_What you need to do_
The entries below contain a line with "(h : PySem.List.min?" and a line with "rw [PySem.List.min?_id_cons] at h". Quote exactly those two lines and all lines between them.

_Data extracts_
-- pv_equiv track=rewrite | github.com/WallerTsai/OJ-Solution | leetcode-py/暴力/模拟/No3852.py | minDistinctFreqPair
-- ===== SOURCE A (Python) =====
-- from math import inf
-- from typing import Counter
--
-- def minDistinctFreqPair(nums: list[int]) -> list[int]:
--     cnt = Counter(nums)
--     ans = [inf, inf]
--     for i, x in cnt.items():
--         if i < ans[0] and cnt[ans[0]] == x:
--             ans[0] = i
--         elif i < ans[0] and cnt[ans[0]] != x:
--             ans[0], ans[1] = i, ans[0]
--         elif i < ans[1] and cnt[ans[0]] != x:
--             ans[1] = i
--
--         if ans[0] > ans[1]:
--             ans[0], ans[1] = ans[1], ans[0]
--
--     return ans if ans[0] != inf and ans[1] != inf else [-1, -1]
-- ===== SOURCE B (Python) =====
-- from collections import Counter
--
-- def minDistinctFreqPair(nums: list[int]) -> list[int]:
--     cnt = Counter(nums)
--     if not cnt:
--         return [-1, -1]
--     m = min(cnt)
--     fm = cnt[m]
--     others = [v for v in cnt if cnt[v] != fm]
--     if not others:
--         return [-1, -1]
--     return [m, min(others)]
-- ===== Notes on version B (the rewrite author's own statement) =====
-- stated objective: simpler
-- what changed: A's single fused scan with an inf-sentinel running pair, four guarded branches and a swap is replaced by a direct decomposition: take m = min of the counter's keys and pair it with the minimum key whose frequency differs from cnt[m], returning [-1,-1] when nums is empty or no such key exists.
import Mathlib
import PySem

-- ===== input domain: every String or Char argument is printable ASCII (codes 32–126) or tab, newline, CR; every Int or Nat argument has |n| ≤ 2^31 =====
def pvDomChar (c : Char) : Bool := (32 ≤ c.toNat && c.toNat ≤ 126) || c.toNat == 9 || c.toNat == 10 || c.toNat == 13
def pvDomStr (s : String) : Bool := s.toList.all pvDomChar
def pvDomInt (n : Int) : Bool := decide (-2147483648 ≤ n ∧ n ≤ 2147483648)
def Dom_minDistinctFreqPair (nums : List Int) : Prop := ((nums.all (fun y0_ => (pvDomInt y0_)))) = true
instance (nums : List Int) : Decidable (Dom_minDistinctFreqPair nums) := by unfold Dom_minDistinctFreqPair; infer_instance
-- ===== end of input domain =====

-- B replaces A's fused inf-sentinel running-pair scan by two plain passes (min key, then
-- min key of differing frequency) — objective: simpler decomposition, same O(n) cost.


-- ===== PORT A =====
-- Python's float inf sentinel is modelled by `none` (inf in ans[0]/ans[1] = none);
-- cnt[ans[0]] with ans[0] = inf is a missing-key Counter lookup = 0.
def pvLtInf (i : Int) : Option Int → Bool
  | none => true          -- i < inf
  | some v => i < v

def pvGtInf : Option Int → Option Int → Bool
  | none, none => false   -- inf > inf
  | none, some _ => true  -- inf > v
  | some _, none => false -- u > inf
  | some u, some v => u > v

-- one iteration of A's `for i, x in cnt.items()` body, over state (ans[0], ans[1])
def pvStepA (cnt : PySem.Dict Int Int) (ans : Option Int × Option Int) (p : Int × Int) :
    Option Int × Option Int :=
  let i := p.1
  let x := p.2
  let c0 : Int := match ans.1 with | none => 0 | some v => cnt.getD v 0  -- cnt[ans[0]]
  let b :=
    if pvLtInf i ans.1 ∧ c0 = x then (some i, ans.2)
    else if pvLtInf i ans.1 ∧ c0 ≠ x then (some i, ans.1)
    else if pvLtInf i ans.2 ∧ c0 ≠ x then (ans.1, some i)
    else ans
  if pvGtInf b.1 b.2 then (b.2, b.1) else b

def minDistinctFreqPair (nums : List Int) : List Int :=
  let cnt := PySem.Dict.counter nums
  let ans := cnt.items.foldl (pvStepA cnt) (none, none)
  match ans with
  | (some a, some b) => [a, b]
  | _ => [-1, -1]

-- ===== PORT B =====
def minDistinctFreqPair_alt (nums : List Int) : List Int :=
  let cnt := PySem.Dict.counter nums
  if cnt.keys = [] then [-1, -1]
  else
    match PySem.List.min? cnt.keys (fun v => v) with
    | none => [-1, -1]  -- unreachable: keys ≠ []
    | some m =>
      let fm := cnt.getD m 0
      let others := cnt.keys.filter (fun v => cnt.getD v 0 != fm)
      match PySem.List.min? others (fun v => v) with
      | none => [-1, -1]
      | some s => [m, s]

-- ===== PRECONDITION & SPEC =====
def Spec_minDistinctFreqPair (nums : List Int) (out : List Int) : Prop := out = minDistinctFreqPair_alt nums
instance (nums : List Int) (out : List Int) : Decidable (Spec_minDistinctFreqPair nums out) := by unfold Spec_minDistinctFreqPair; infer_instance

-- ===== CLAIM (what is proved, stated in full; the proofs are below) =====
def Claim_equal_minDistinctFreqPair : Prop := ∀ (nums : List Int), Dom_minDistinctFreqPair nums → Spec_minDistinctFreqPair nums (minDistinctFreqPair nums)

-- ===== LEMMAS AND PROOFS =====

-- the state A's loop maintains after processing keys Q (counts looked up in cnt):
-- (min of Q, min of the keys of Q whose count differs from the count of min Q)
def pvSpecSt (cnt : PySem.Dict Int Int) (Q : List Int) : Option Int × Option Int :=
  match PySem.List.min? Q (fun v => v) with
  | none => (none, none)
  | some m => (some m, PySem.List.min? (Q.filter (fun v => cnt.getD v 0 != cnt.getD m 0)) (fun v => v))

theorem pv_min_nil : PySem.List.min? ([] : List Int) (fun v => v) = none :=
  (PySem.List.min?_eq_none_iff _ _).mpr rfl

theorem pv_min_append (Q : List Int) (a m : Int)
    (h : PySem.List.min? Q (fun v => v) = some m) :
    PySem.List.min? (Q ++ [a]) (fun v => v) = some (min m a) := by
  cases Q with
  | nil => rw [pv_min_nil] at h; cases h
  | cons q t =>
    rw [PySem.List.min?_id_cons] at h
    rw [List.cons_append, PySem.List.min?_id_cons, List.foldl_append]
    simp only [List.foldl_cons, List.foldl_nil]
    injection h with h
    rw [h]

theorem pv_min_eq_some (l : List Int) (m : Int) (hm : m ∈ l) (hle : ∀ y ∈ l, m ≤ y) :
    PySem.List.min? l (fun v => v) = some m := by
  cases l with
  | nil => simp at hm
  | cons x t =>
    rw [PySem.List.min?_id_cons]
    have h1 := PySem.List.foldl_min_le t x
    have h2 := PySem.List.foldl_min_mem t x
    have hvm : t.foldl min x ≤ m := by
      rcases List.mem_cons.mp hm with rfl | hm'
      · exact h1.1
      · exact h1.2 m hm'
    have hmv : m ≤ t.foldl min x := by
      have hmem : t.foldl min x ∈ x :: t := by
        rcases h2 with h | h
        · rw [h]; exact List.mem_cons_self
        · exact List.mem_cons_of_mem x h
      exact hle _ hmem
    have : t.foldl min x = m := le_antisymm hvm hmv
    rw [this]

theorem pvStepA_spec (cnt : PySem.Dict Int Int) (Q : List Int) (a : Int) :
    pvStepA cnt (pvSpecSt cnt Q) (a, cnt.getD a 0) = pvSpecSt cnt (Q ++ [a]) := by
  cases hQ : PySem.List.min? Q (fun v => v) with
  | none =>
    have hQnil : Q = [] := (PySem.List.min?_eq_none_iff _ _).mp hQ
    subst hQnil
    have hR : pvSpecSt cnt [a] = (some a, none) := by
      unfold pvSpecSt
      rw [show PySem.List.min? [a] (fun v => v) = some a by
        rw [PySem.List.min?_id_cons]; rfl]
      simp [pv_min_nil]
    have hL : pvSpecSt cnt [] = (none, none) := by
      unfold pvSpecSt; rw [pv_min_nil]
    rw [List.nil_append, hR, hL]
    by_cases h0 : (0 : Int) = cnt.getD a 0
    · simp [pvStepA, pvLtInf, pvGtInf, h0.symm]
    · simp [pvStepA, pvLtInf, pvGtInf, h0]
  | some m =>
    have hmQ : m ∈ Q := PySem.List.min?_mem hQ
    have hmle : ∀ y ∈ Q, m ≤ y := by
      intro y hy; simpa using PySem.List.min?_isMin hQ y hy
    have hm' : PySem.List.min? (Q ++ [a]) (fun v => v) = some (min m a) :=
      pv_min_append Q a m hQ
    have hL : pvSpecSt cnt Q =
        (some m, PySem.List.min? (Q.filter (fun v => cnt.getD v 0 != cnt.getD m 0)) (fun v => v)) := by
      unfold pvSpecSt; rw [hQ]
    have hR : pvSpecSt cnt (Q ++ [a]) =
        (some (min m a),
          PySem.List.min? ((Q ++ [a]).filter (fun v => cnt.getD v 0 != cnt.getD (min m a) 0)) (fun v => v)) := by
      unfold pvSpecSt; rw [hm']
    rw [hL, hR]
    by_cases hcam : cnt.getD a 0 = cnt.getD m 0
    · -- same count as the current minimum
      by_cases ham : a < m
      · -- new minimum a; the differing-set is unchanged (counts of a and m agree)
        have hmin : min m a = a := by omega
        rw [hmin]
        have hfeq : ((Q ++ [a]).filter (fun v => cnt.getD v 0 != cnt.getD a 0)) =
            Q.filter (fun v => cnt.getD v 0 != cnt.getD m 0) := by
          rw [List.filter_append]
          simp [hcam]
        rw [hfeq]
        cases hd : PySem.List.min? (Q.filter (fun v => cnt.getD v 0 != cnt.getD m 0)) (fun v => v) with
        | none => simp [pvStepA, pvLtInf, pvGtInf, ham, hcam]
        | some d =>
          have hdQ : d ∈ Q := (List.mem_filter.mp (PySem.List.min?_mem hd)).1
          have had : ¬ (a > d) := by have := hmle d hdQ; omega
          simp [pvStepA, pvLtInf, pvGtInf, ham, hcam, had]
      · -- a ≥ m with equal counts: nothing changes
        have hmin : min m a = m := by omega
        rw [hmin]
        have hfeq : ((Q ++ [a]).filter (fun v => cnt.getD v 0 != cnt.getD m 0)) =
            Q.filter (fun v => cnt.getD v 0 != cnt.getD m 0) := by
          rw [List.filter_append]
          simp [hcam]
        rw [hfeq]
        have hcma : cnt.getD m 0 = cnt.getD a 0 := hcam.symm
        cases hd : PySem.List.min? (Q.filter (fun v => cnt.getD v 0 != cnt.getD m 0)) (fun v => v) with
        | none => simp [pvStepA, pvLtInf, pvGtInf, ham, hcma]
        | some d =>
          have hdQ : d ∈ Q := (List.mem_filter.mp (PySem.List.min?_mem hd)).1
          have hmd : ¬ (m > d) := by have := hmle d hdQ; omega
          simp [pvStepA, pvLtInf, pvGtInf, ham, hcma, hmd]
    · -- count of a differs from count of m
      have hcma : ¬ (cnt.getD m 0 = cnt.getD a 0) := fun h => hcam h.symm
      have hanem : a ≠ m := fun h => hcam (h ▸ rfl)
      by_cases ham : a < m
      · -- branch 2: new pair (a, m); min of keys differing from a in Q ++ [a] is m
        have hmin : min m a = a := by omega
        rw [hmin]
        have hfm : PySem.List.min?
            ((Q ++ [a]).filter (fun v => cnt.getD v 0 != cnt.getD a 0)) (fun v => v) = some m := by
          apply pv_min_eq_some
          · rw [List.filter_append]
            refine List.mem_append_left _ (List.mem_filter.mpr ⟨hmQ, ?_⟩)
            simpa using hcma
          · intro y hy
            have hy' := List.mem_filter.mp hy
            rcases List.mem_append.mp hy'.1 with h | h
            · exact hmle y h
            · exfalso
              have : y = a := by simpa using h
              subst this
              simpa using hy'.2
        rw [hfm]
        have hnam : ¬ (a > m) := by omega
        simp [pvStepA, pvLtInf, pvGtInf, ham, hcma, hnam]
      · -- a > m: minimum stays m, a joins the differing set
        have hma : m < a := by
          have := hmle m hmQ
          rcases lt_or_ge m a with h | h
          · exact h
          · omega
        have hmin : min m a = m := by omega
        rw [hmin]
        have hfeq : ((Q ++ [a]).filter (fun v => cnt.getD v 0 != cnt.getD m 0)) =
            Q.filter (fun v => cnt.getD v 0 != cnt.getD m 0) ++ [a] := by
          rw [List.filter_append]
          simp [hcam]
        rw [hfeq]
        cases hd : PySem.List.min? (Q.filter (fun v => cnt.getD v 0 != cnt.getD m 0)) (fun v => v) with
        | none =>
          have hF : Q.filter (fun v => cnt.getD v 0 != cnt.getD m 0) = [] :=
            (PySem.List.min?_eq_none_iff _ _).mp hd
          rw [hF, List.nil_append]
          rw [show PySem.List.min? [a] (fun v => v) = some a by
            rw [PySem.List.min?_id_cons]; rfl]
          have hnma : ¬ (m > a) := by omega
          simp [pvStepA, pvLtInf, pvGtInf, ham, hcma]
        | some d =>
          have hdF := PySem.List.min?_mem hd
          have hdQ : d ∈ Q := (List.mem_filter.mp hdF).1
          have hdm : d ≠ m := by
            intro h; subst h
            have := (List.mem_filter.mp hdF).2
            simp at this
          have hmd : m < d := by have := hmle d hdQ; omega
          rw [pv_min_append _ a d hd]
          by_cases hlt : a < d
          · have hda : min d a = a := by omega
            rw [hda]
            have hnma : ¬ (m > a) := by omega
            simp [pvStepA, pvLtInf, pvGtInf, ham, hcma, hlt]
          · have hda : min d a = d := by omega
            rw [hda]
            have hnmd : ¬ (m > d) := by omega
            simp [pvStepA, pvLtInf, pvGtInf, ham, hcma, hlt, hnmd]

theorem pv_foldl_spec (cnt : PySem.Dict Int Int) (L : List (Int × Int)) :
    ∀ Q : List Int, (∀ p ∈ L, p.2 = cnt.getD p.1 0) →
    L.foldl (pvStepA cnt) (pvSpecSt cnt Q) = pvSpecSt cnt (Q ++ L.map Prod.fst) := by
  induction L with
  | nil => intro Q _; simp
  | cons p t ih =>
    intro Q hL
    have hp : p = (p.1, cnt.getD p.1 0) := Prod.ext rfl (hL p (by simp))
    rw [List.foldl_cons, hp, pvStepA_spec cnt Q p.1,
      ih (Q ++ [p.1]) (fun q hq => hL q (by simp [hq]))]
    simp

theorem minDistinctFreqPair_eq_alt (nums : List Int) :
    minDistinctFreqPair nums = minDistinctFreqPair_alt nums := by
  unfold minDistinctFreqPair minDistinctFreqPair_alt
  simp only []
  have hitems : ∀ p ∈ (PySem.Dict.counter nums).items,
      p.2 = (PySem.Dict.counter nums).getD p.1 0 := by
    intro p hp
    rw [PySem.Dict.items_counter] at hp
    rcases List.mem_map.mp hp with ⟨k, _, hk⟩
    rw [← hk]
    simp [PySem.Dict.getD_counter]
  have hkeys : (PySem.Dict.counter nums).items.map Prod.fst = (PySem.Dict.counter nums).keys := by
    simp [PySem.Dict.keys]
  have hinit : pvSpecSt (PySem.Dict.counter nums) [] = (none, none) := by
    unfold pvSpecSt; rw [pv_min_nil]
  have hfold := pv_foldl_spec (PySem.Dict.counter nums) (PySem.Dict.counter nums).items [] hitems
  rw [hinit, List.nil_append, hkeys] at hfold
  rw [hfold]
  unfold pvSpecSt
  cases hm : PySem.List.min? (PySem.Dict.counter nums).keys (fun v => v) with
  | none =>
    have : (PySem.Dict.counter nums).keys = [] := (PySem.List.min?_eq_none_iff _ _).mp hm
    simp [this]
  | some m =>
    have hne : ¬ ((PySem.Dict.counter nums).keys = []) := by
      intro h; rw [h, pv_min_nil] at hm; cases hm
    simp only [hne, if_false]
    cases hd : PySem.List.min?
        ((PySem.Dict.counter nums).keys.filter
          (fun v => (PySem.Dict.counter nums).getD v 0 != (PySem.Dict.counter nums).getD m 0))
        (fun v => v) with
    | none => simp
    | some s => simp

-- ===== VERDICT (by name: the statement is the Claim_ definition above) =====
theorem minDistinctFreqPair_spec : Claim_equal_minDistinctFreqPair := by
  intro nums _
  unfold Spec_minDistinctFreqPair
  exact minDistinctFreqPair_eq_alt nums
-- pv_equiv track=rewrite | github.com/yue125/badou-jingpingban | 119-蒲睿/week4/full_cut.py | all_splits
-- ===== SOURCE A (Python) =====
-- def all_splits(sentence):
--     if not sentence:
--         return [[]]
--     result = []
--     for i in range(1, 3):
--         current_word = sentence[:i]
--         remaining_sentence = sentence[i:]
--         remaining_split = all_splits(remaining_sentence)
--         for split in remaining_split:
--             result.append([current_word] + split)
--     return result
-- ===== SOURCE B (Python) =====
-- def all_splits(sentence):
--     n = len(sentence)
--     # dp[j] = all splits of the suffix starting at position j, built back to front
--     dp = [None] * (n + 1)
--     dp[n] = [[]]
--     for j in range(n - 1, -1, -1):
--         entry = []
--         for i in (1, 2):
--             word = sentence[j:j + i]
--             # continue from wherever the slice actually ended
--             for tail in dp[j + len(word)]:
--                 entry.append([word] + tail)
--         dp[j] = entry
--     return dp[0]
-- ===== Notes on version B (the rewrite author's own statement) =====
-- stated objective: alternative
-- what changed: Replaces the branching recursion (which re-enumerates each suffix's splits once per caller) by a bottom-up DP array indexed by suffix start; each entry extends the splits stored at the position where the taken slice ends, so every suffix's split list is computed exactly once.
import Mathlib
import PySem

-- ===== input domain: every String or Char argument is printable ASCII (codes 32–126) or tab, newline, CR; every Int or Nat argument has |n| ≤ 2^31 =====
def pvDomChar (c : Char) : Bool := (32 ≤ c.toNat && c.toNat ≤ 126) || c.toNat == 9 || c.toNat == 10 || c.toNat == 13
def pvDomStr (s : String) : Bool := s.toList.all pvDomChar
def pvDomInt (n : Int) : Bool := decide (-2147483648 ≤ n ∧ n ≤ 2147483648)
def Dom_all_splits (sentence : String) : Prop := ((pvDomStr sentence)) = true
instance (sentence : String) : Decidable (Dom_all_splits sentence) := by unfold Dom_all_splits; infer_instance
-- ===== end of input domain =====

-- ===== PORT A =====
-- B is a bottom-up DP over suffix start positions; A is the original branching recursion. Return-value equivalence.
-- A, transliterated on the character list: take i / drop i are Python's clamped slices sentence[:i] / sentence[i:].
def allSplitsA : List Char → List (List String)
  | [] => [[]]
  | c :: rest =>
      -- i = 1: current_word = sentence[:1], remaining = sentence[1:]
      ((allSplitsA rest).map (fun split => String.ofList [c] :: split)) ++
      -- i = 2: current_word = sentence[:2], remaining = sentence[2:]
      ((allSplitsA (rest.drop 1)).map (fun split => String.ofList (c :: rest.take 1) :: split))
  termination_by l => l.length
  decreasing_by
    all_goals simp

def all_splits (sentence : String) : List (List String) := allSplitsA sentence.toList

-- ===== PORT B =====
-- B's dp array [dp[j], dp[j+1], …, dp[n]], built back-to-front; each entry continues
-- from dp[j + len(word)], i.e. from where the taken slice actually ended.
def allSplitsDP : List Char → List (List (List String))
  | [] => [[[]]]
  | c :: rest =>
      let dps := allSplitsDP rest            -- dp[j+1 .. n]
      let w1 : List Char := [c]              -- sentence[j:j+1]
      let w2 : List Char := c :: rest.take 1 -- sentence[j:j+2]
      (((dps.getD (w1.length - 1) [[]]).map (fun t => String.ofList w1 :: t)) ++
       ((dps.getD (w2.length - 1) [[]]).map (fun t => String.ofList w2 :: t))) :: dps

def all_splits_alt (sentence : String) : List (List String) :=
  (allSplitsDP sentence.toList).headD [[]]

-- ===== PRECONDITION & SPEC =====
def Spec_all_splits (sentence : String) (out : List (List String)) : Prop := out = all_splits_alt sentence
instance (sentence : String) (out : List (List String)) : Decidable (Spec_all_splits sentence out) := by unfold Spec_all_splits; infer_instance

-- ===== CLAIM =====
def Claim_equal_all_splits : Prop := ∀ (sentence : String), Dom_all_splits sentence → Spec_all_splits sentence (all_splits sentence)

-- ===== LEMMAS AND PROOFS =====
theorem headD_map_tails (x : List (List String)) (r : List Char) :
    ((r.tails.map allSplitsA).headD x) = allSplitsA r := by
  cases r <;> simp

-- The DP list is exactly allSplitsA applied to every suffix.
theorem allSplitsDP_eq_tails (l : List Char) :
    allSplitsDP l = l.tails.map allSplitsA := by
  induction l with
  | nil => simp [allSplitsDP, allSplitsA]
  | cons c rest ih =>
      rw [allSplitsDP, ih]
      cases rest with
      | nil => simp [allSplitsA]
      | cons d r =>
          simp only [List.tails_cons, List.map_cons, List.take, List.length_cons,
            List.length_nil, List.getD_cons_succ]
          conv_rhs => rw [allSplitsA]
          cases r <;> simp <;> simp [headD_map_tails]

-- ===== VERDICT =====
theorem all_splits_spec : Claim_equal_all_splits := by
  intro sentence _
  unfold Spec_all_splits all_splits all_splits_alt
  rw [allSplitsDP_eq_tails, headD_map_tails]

_Answer space_
    (h : PySem.List.min? Q (fun v => v) = some m) :
    PySem.List.min? (Q ++ [a]) (fun v => v) = some (min m a) := by
  cases Q with
  | nil => rw [pv_min_nil] at h; cases h
  | cons q t =>
    rw [PySem.List.min?_id_cons] at h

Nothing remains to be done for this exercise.